On 3 Aug., 14:31, Conor <cmanc...@gmail.com> wrote:
> On Aug 3, 7:43 am, "incognito.me" <incognito...@gmx.de> wrote:
>
>
>
>
>
>> On 2 Aug., 19:27, Conor <cmanc...@gmail.com> wrote:
>
>>> On Aug 2, 12:55 pm, Conor <cmanc...@gmail.com> wrote:
>
>>>> The problem is your format statement. What's going on is that with a
>>>> format, IDL doesn't actually read columns. It is more of directions
>>>> where to find the data. In your case, you aren't telling it where the
>>>> spaces are, so it assumes that everything is a data column. If you
>>>> specify 10(a4), it is really reading:
>
>>>> aaaabbbbccccddddeeeffffgggghhhhiiiijjjj
>
>>>> where aaaa = column1, bbbb = column2, etc...
>
>>>> You need to give it the appropriate number of spaces, otherwise the
>>>> data get's all messed up. For example, apply the above "filter" to
>>>> the data below (from your file)
>
>>>> 7 -1848 -1792 -1718 -1678 -1638 -1576 -1517
>>>> -1446 -1372 -1322
>
>>>> The first four columns ' 7 ' are assigned to the first column in your
>>>> data array. The second four columns ' ' go to the second column in
>>>> your data array, etc.. In the end you get:
>
>>>> data = [ 7 ',' ',' -1','848 ',' -17','92 ',' -17','18 ',' -16']
>
>>>> (or something along those lines, anyway)
>
>>>> What you need to do is actually specify where the spaces are:
>
>>>> format = '(a2, 7x, a4, 2x, a4, 7( 3x, a4 ) )'
>
>>>> I don't think that's quite it, but it probably needs to be something
>>>> along those lines. I can't quite get it to work myself,
>>>> unfortunately. I wish someone better informed about formats would
>>>> join in the conversation here...
>
>>> Okay, here's a solution. I didn't want to have to go here, because it
>>> is possibly the worst way to solve this problem, but since I can't
>>> figure out the formats and no one else has any suggestions, we'll just
>>> do it the "bad" way. It's bad because it is not a general solution
>>> (this will only work this one sort of file), it's worse because it is
>>> really slow, and it is even worse because neither of us is going to
>>> figure out what is wrong with what we've been trying. Oh well. The
>>> plan is to manually parse the file. Rather than relying on format
>>> statements, I wrote a program that reads the file in line by line and
>>> parses it according to rules I give it. Specifically, this program
>>> works by telling it where each column starts and how long each column
>>> is. There's a couple caveats with this program. First, it should
>>> only read actual data - you'll have to remove the header to run this
>>> program on it (or, you can leave the header in and add a couple
>>> generic readf statements right after opening the file to read out the
>>> header data before entering the main program loop). Anyway, here's
>>> the program, and I've tested it succesfully on the above text file.
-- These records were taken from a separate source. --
-- pv_equiv track=rewrite | github.com/AkariAsai/squad_code_bench | squad/corenlp_extractor.py | collect_constituency_dict
-- ===== SOURCE A (Python) =====
-- def collect_constituency_dict(const_str):
--     const = const_str.split(" ")
--     const_dictionary = {}
--
--     for i in range(len(const)):
--         if const[i][0] != "(":
--             const_tag = []
--             for j in range(1, i):
--                 if const[i - j][0] != "(" or i - j == 0:
--                     break
--                 else:
--                     const_tag.append(const[i - j][1:])
--             const_dictionary[const[i].replace(")", "")] = const_tag[::-1]
--     return const_dictionary
-- ===== SOURCE B (Python) =====
-- def collect_constituency_dict(const_str):
--     # One forward pass with a running buffer of open-tag suffixes.
--     # The very first token never contributes a tag (A's backward scan stops
--     # before index 0), so it is handled before the loop.
--     tokens = const_str.split(" ")
--     const_dictionary = {}
--     head = tokens[0]
--     if head[0] != "(":
--         const_dictionary[head.replace(")", "")] = []
--     buffer = []
--     for tok in tokens[1:]:
--         if tok[0] == "(":
--             buffer.append(tok[1:])
--         else:
--             const_dictionary[tok.replace(")", "")] = buffer
--             buffer = []
--     return const_dictionary
-- ===== Notes on version B (the rewrite author's own statement) =====
-- stated objective: simpler
-- what changed: Replaces A's per-word backward rescan of the preceding run of open-paren tokens by a single forward pass that maintains a running buffer of open-tag suffixes, cleared at each word token.
-- outside the precondition, e.g. on collect_constituency_dict(''): A raises IndexError, B raises IndexError
import Mathlib
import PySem

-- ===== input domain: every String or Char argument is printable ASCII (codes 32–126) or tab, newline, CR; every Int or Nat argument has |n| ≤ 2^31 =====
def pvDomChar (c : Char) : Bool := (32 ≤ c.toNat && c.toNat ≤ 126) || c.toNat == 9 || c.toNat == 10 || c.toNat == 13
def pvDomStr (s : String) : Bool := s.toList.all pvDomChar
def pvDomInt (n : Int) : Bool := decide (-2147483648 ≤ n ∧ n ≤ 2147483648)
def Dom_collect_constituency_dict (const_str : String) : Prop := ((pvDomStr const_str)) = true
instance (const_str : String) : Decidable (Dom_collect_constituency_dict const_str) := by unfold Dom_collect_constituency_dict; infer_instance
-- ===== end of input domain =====

-- B replaces A's per-word backward rescan of the preceding '(' run by one forward pass with a running buffer.

-- s.split(" "): sep is the non-empty literal " ", so split? always returns some
def pvSplit (s : String) : List String := (PySem.Str.split? s " ").getD []

-- ===== PORT A =====
-- inner loop: for j in range(1, i): break on non-'(' first char (or index 0), else append const[i-j][1:]
def pvAInner (const : List String) (i : Nat) (j : Nat) (acc : List String) : List String :=
  if j < i then
    let t := const.getD (i - j) ""   -- i - j is always in range here (1 ≤ i - j < i ≤ const.length)
    match PySem.Str.pyGet? t 0 with
    | none => acc                    -- Python raises IndexError on an empty token; excluded by Pre_
    | some c => if c ≠ '(' ∨ i - j = 0 then acc
                else pvAInner const i (j + 1) (acc ++ [PySem.Str.slice t (some 1) none])
  else acc
termination_by i - j

-- outer loop: for i in range(len(const))
def pvAOuter (const : List String) (i : Nat) (d : PySem.Dict String (List String)) :
    PySem.Dict String (List String) :=
  if i < const.length then
    let t := const.getD i ""
    match PySem.Str.pyGet? t 0 with
    | none => d                      -- Python raises IndexError on an empty token; excluded by Pre_
    | some c =>
      if c ≠ '(' then
        -- const_tag[::-1] is List.reverse (PySem.List.slice?_none_none_neg_one)
        pvAOuter const (i + 1) (d.insert (PySem.Str.replace t ")" "") (pvAInner const i 1 []).reverse)
      else pvAOuter const (i + 1) d
  else d
termination_by const.length - i

def collect_constituency_dict (const_str : String) : List (String × List String) :=
  (pvAOuter (pvSplit const_str) 0 PySem.Dict.empty).items

-- ===== PORT B =====
-- forward pass: a '(' token pushes its suffix onto the buffer, a word token takes the buffer and clears it
def pvBLoop (toks : List String) (d : PySem.Dict String (List String)) (buf : List String) :
    PySem.Dict String (List String) :=
  match toks with
  | [] => d
  | t :: rest =>
    match PySem.Str.pyGet? t 0 with
    | none => d                      -- Python raises IndexError on an empty token; excluded by Pre_
    | some c =>
      if c = '(' then pvBLoop rest d (buf ++ [PySem.Str.slice t (some 1) none])
      else pvBLoop rest (d.insert (PySem.Str.replace t ")" "") buf) []

def collect_constituency_dict_alt (const_str : String) : List (String × List String) :=
  match pvSplit const_str with
  | [] => []                         -- unreachable: str.split never returns an empty list
  | head :: rest =>
    let d0 := match PySem.Str.pyGet? head 0 with
      | none => PySem.Dict.empty     -- Python raises IndexError on an empty token; excluded by Pre_
      | some c => if c ≠ '(' then PySem.Dict.empty.insert (PySem.Str.replace head ")" "") ([] : List String)
                  else PySem.Dict.empty
    (pvBLoop rest d0 []).items

-- ===== PRECONDITION & SPEC =====
-- Pre_ excludes exactly the inputs whose split contains an empty token (empty string, leading/trailing
-- space or two adjacent spaces): there Python A raises IndexError on token[0] (B raises there too).
def Pre_collect_constituency_dict (const_str : String) : Prop :=
  ∀ t ∈ pvSplit const_str, t ≠ ""
instance (const_str : String) : Decidable (Pre_collect_constituency_dict const_str) := by
  unfold Pre_collect_constituency_dict; infer_instance

def pvWitness_collect_constituency_dict : String := "(S (NP the) dog)"

def Spec_collect_constituency_dict (const_str : String) (out : List (String × List String)) : Prop := out = collect_constituency_dict_alt const_str
instance (const_str : String) (out : List (String × List String)) : Decidable (Spec_collect_constituency_dict const_str out) := by unfold Spec_collect_constituency_dict; infer_instance

-- ===== CLAIM (what is proved, stated in full; the proofs are below) =====
def Claim_equal_collect_constituency_dict : Prop := ∀ (const_str : String), Dom_collect_constituency_dict const_str → Pre_collect_constituency_dict const_str → Spec_collect_constituency_dict const_str (collect_constituency_dict const_str)

-- ===== LEMMAS AND PROOFS =====

def pvIsOpen (t : String) : Bool := PySem.Str.pyGet? t 0 == some '('

-- A's backward scan, indexed directly by the position scanned (m, m-1, …, 1)
def pvAScan (const : List String) : Nat → List String
  | 0 => []
  | m + 1 =>
    if pvIsOpen (const.getD (m + 1) "") then
      PySem.Str.slice (const.getD (m + 1) "") (some 1) none :: pvAScan const m
    else []

-- B's buffer just before processing index i (index 0 never contributes)
def pvBufAt (const : List String) : Nat → List String
  | 0 => []
  | 1 => []
  | m + 2 =>
    if pvIsOpen (const.getD (m + 1) "") then
      pvBufAt const (m + 1) ++ [PySem.Str.slice (const.getD (m + 1) "") (some 1) none]
    else []

theorem pvGet0 (t : String) (h : t ≠ "") :
    ∃ c, PySem.Str.pyGet? t 0 = some c ∧ pvIsOpen t = (c == '(') := by
  have hnil : t.toList ≠ [] := fun hn => h (String.toList_eq_nil_iff.mp hn)
  have h0 : PySem.Str.pyGet? t 0 = t.toList[0]? := by
    simp [PySem.List.pyGet?_zero]
  cases hl : t.toList with
  | nil => exact absurd hl hnil
  | cons a l =>
    refine ⟨a, ?_, ?_⟩
    · rw [h0, hl]; rfl
    · simp [pvIsOpen, hl]

theorem pvAInner_eq_aScan (const : List String) (hne : ∀ t ∈ const, t ≠ "")
    (i : Nat) (hi : i ≤ const.length) :
    ∀ j acc, 1 ≤ j → pvAInner const i j acc = acc ++ pvAScan const (i - j) := by
  have key : ∀ n j acc, i - j = n → 1 ≤ j →
      pvAInner const i j acc = acc ++ pvAScan const (i - j) := by
    intro n
    induction n with
    | zero =>
      intro j acc hn hj
      have hji : ¬ j < i := by omega
      rw [pvAInner.eq_def, if_neg hji, hn]
      simp [pvAScan]
    | succ n IHn =>
      intro j acc hn hj
      have hji : j < i := by omega
      have hidx : i - j < const.length := by omega
      have hgd : const.getD (i - j) "" ∈ const := by
        rw [List.getD_eq_getElem const "" hidx]; exact List.getElem_mem hidx
      obtain ⟨c, hc, hopen⟩ := pvGet0 _ (hne _ hgd)
      rw [pvAInner.eq_def, if_pos hji]
      simp only [hc]
      have hij : i - j = (i - (j + 1)) + 1 := by omega
      by_cases hcp : c = '('
      · have hcond : ¬ (c ≠ '(' ∨ i - j = 0) := by
          rintro (h1 | h2)
          · exact h1 hcp
          · omega
        rw [if_neg hcond]
        have hrec := IHn (j + 1) (acc ++ [PySem.Str.slice (const.getD (i - j) "") (some 1) none])
          (by omega) (by omega)
        rw [hrec]
        have hpos : pvIsOpen (const.getD (i - j) "") = true := by rw [hopen, hcp]; rfl
        have hsc : pvAScan const (i - j) =
            PySem.Str.slice (const.getD (i - j) "") (some 1) none :: pvAScan const (i - (j + 1)) := by
          rw [hij, pvAScan, ← hij, if_pos hpos]
        rw [hsc]
        simp
      · rw [if_pos (Or.inl hcp)]
        have hneg : ¬ (pvIsOpen (const.getD (i - j) "") = true) := by
          rw [hopen]; simp [hcp]
        have hsc0 : pvAScan const (i - j) = [] := by
          rw [hij, pvAScan, ← hij, if_neg hneg]
        rw [hsc0]
        simp
  intro j acc hj
  exact key (i - j) j acc rfl hj

theorem pvAScan_reverse (const : List String) (m : Nat) :
    (pvAScan const m).reverse = pvBufAt const (m + 1) := by
  induction m with
  | zero => simp [pvAScan, pvBufAt]
  | succ m ih =>
    rw [pvAScan]
    show _ = pvBufAt const (m + 2)
    rw [pvBufAt]
    split_ifs with h
    · simp [ih]
    · simp

theorem pvMain (const : List String) (hne : ∀ t ∈ const, t ≠ "") :
    ∀ i d, 1 ≤ i → pvAOuter const i d = pvBLoop (const.drop i) d (pvBufAt const i) := by
  have key : ∀ n i d, const.length - i = n → 1 ≤ i →
      pvAOuter const i d = pvBLoop (const.drop i) d (pvBufAt const i) := by
    intro n
    induction n with
    | zero =>
      intro i d hn _
      have hge : const.length ≤ i := by omega
      rw [pvAOuter.eq_def, if_neg (by omega), List.drop_eq_nil_of_le hge, pvBLoop]
    | succ n IH =>
      intro i d hn hi
      have hlt : i < const.length := by omega
      have hdrop : const.drop i = const[i] :: const.drop (i + 1) :=
        List.drop_eq_getElem_cons hlt
      have hgetD : const.getD i "" = const[i] := List.getD_eq_getElem const "" hlt
      obtain ⟨c, hc, hopen⟩ := pvGet0 _ (hne _ (List.getElem_mem hlt))
      rw [pvAOuter.eq_def, if_pos hlt, hdrop]
      simp only [hgetD, hc, pvBLoop]
      obtain ⟨m, rfl⟩ : ∃ m, i = m + 1 := ⟨i - 1, by omega⟩
      by_cases hcp : c = '('
      · rw [if_neg (by simp [hcp]), if_pos hcp]
        have hbuf : pvBufAt const (m + 2) =
            pvBufAt const (m + 1) ++ [PySem.Str.slice const[m + 1] (some 1) none] := by
          rw [pvBufAt, if_pos (by rw [hgetD, hopen, hcp]; rfl), hgetD]
        rw [← hbuf]
        exact IH (m + 2) d (by omega) (by omega)
      · rw [if_pos hcp, if_neg hcp]
        have hinner : (pvAInner const (m + 1) 1 []).reverse = pvBufAt const (m + 1) := by
          rw [pvAInner_eq_aScan const hne (m + 1) (by omega) 1 [] (by omega)]
          simpa using pvAScan_reverse const m
        have hbuf : pvBufAt const (m + 2) = [] := by
          rw [pvBufAt, if_neg (by rw [hgetD, hopen]; simp [hcp])]
        rw [hinner, ← hbuf]
        exact IH (m + 2) _ (by omega) (by omega)
  intro i d hi
  exact key (const.length - i) i d rfl hi

-- ===== VERDICT (by name: the statement is the Claim_ definition above) =====
theorem collect_constituency_dict_spec : Claim_equal_collect_constituency_dict := by
  intro s _ hpre
  unfold Spec_collect_constituency_dict collect_constituency_dict collect_constituency_dict_alt
  have hne : ∀ t ∈ pvSplit s, t ≠ "" := hpre
  cases hcs : pvSplit s with
  | nil => rw [pvAOuter.eq_def]; simp; rfl
  | cons head rest =>
    have hh : head ≠ "" := hne head (by rw [hcs]; exact List.mem_cons_self ..)
    have hne' : ∀ t ∈ head :: rest, t ≠ "" := by rw [← hcs]; exact hne
    obtain ⟨c, hc, _⟩ := pvGet0 head hh
    have hmain := fun d => pvMain (head :: rest) hne' 1 d (by omega)
    rw [pvAOuter.eq_def]
    simp only [hc, List.length_cons, List.getD_cons_zero]
    rw [if_pos (by omega)]
    by_cases hcp : c = '('
    · rw [if_neg (by simp [hcp]), hmain]
      simp [pvBufAt, hcp]
    · rw [if_pos hcp, hmain]
      have : pvAInner (head :: rest) 0 1 [] = [] := by
        rw [pvAInner.eq_def]; simp
      simp [pvBufAt, this, hcp]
>>> Also, you can download the source directly here:http://astro.ufl.edu/~cmancone/pros/parse_bigfile.pro
>
>>> function parse_bigfile,filename
>
>>> openr,lun,filename,/get_lun
>
>>> st = [0,9,16,24,32,40,48,56,64,72,80]
>>> len = [2,5,5,5,5,5,5,5,5,5,5]
>>> num = n_elements(len)
>
>>> line = ''
>>> data = intarr(num)
>
>>> l = 0
>>> while not( eof(lun) ) do begin
>
>>> ; read in the line and see how long it is
>>> readf,lun,line
>>> data = intarr(num)
>>> length = strlen(line)
>
>>> for i=0,num-1 do begin
>>> ; if we've moved past the end of the line, we are done with this
>>> line
>>> if st[i] gt length-1 or length eq 0 then break
>
>>> ; read and process the current element
>>> data[i] = float( strmid( line, st[i], len[i] ) )
>>> endfor
>
>>> ; if this is the first line, create our data result. Otherwise, just
>>> append the new data
>>> if l eq 0 then result = data else result = [[result],[data]]
>
>>> ; increment our line counter
>>> ++l
>>> endwhile
>
>>> close,lun
>>> free_lun,lun
>
>>> return,result
>
>>> end
>
>>> Now, the biggest problem with something like this is that you have to
>>> specify where every column stars. For 1000 columns, this is not a
>>> simple task. What you will have to do is see what the repeating
>>> pattern is (hopefully there is one). So, if the above file is any
>>> indication, columns are always 5 characters long with 3 spaces in
>>> between. That means that you can initialize the start array to
>>> something like:
>
>>> st = findgen(1000)*8
>
>>> of course, it won't be exactly that. If I take the above file as a
>>> guide, it would be more like this:
>
>>> st = [0,9,findgen(1000)*8 + 16]
>>> len = fltarr(1002) + 5
>
>>> since the first two columns don't follow the same pattern as the rest
>>> of them. Just make sure that len and st have the same number of
>>> elements in them. Also, remember that starting positions for strings
>>> are zero-indexed too, so the first text column is '0', and the tenth
>>> text column is '9', etc... Let me know how it goes.- Zitierten Text ausblenden -
>
>>> - Zitierten Text anzeigen -
>
>> Hi Conor,
>
>> Thank you for the Code and all the explanations.I still don't get a
>> few points.
>> What is actually the meaning of "16" in the following statement:st =
>> [0,9,findgen(1000)*8 + 16]?
>> is it the number of blanks in one of the line in the file above? and
>> what about
>> "+5" and 1002 in len = fltarr(1002) + 5?(is maybe 5 for the length of
>> the langest cha-
>> racter in a line and 1002 instead of 1000 because of the two first
>> columns which don't follow
>> the same pattern as the rest columns?).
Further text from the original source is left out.